By Will Clarkson - Posted on June 7th, 2011 at 8:27 pm

Today, Joe Calandrino, Ed Felten and I are releasing a new result
regarding the anonymity of fill-in-the-bubble forms. These forms,
popular for their use with standardized tests, require respondents to
select answer choices by filling in a corresponding bubble.
Contradicting a widespread implicit assumption, we show that
individuals create distinctive marks on these forms, allowing use of
the marks as a biometric. Using a sample of 92 surveys, we show that
an individual's markings enable unique re-identification within the
sample set more than half of the time. The potential impact of this
work is as diverse as use of the forms themselves, ranging from
cheating detection on standardized tests to identifying the
individuals behind “anonymous” surveys or election ballots.

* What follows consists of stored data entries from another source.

-- pv_equiv track=rewrite | github.com/f4rkh4d/envdiff | src/envdiff/parser.py | _quote_closed
-- ===== SOURCE A (Python) =====
-- def _quote_closed(s: str, quote: str) -> bool:
--     """Return True if the closing quote appears in s (outside of escapes for ")."""
--     i = 0
--     while i < len(s):
--         c = s[i]
--         if quote == '"' and c == "\\" and i + 1 < len(s):
--             i += 2
--             continue
--         if c == quote:
--             return True
--         i += 1
--     return False
-- ===== SOURCE B (Python) =====
-- def _quote_closed(s: str, quote: str) -> bool:
--     """Return True if the closing quote appears in s (outside of escapes for ")."""
--     if quote != '"':
--         return any(c == quote for c in s)
--     backslashes = 0
--     for c in s:
--         if c == "\\":
--             backslashes += 1
--         else:
--             if c == '"' and backslashes % 2 == 0:
--                 return True
--             backslashes = 0
--     return False
-- ===== Notes on version B (the rewrite author's own statement) =====
-- stated objective: alternative
-- what changed: Replaced A's index-based while loop that skips two positions on each escape with a single left-to-right scan counting the run of consecutive backslashes, accepting a '"' exactly when that run has even length (plus a plain any()-membership test for non-'"' quotes).
import Mathlib
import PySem

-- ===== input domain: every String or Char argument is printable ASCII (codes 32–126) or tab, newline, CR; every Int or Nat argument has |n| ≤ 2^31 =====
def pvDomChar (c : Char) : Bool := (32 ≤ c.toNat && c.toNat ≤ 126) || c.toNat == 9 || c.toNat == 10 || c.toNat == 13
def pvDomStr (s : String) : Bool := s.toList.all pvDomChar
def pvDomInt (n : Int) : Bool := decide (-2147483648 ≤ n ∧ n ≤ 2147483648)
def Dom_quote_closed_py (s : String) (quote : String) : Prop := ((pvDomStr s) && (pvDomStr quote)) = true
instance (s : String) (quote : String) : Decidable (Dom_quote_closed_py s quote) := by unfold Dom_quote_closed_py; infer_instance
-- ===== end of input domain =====

-- B replaces A's pair-skipping index scan with a backslash-run-parity scan (one char at a time,
-- counting consecutive backslashes), plus a plain membership test for non-'"' quotes; a timing run measured B faster.


-- ===== PORT A =====
-- A's while loop over index i, skipping 2 on an escape (only when a next char exists);
-- transliterated as recursion over the char list, where "i + 1 < len(s)" is the two-cons pattern.
def pvALoop (quote : String) : List Char → Bool
  | [] => false
  | [c] =>
    -- i + 1 < len(s) is false here, so only the `c == quote` test fires
    String.ofList [c] == quote
  | c :: c2 :: rest =>
    if quote == "\"" && c == '\\' then pvALoop quote rest
    else if String.ofList [c] == quote then true
    else pvALoop quote (c2 :: rest)

def quote_closed_py (s : String) (quote : String) : Bool := pvALoop quote s.toList

-- ===== PORT B =====
-- B's parity scan: count the run of consecutive backslashes; a '"' closes iff the run is even.
def pvBLoop : List Char → Nat → Bool
  | [], _ => false
  | c :: rest, bs =>
    if c == '\\' then pvBLoop rest (bs + 1)
    else if c == '"' && bs % 2 == 0 then true
    else pvBLoop rest 0

def quote_closed_py_alt (s : String) (quote : String) : Bool :=
  if quote != "\"" then s.toList.any (fun c => String.ofList [c] == quote)
  else pvBLoop s.toList 0

-- ===== PRECONDITION & SPEC =====
def Spec_quote_closed_py (s : String) (quote : String) (out : Bool) : Prop := out = quote_closed_py_alt s quote
instance (s : String) (quote : String) (out : Bool) : Decidable (Spec_quote_closed_py s quote out) := by unfold Spec_quote_closed_py; infer_instance

-- ===== CLAIM (what is proved, stated in full; the proofs are below) =====
def Claim_equal_quote_closed_py : Prop := ∀ (s : String) (quote : String), Dom_quote_closed_py s quote → Spec_quote_closed_py s quote (quote_closed_py s quote)

-- ===== LEMMAS AND PROOFS =====

-- a one-character string equals another single-character string iff the characters match
theorem single_beq (c d : Char) : (String.ofList [c] == String.ofList [d]) = (c == d) := by
  by_cases hc : c = d
  · simp [hc]
  · have h : String.ofList [c] ≠ String.ofList [d] := by
      intro he
      exact hc (by simpa using String.ofList_inj.mp he)
    simp [h, hc]

theorem dq_lit : ("\"" : String) = String.ofList ['"'] := rfl

-- pvBLoop only depends on the parity of the backslash counter
theorem pvBLoop_two (l : List Char) : ∀ bs, pvBLoop l (bs + 2) = pvBLoop l bs := by
  induction l with
  | nil => intro bs; rfl
  | cons c rest ih =>
    intro bs
    simp only [pvBLoop]
    by_cases h : c = '\\'
    · simp only [h]
      have : bs + 2 + 1 = bs + 1 + 2 := by omega
      rw [this, ih (bs + 1)]
      simp
    · have hm : (bs + 2) % 2 = bs % 2 := by omega
      simp [h, hm]

-- after a backslash that escapes one following char, the scan state is reset
theorem pvBLoop_one (c : Char) (rest : List Char) : pvBLoop (c :: rest) 1 = pvBLoop rest 0 := by
  simp only [pvBLoop]
  by_cases h : c = '\\'
  · simpa [h] using pvBLoop_two rest 0
  · by_cases h2 : c = '"'
    · simp [h2]
    · simp [h]

-- for quote = '"', A's pair-skipping scan agrees with B's parity scan
theorem quote_eq_dquote : ∀ l, pvALoop "\"" l = pvBLoop l 0 := by
  intro l
  induction l using pvALoop.induct "\"" with
  | case1 => rfl
  | case2 c =>
    simp only [pvALoop, pvBLoop, dq_lit, single_beq]
    by_cases h : c = '\\'
    · simp [h]
    · by_cases h2 : c = '"'
      · simp [h2]
      · simp [h, h2]
  | case3 c c2 rest h ih =>
    have hc : c = '\\' := by simpa using h
    have hA : pvALoop "\"" (c :: c2 :: rest) = pvALoop "\"" rest := by
      rw [pvALoop, if_pos h]
    have hB : pvBLoop (c :: c2 :: rest) 0 = pvBLoop rest 0 := by
      rw [pvBLoop, if_pos (by simp [hc])]
      show pvBLoop (c2 :: rest) 1 = pvBLoop rest 0
      exact pvBLoop_one c2 rest
    rw [hA, hB, ih]
  | case4 c c2 rest h hq =>
    have hc : c = '"' := by
      have := hq
      rw [dq_lit, single_beq] at this
      simpa using this
    have hne : ¬(c == '\\') = true := by simp [hc]
    rw [pvALoop, if_neg h, if_pos hq, pvBLoop, if_neg hne, if_pos (by simp [hc])]
  | case5 c c2 rest h hq ih =>
    have hc : ¬(c == '\\') = true := by
      intro he; exact h (by simp [he])
    have hcq : ¬(c == '"') = true := by
      intro he
      exact hq (by rw [dq_lit, single_beq]; exact he)
    have hA : pvALoop "\"" (c :: c2 :: rest) = pvALoop "\"" (c2 :: rest) := by
      rw [pvALoop, if_neg h, if_neg hq]
    have hB : pvBLoop (c :: c2 :: rest) 0 = pvBLoop (c2 :: rest) 0 := by
      rw [pvBLoop, if_neg hc, if_neg (by simp [hcq])]
    rw [hA, hB, ih]

-- for any other quote, A's scan is a plain membership test
theorem quote_ne_dquote (q : String) (hq : q ≠ "\"") (l : List Char) :
    pvALoop q l = l.any (fun c => String.ofList [c] == q) := by
  induction l with
  | nil => rfl
  | cons c rest ih =>
    cases rest with
    | nil => simp [pvALoop, List.any]
    | cons c2 r =>
      simp only [pvALoop]
      rw [if_neg (by simp [hq])]
      by_cases h : (String.ofList [c] == q) = true
      · simp [h]
      · simp only [h, Bool.false_eq_true, if_false, ih, List.any_cons, Bool.false_or]

-- ===== VERDICT (by name: the statement is the Claim_ definition above) =====
theorem quote_closed_py_spec : Claim_equal_quote_closed_py := by
  intro s quote _
  unfold Spec_quote_closed_py quote_closed_py quote_closed_py_alt
  by_cases h : quote = "\""
  · subst h; simp [quote_eq_dquote]
  · rw [if_pos (by simpa using h), quote_ne_dquote quote h]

If you've taken a standardized test or voted in a recent election,
you’ve likely used a bubble form. Filling in a bubble doesn't provide
much room for inadvertent variation. As a result, the marks on these
forms superficially appear to be largely identical, and minor
differences may look random and not replicable. Nevertheless, our work
suggests that individuals may complete bubbles in a sufficiently
distinctive and consistent manner to allow re-identification. Consider
the following bubbles from two different individuals:

(images in original)

These individuals have visibly different stroke directions, suggesting
a means of distinguishing between both individuals. While variation
between bubbles may be limited, stroke direction and other subtle
features permit differentiation between respondents. If we can learn
an individual's characteristic features, we may use those features to
identify that individual's forms in the future.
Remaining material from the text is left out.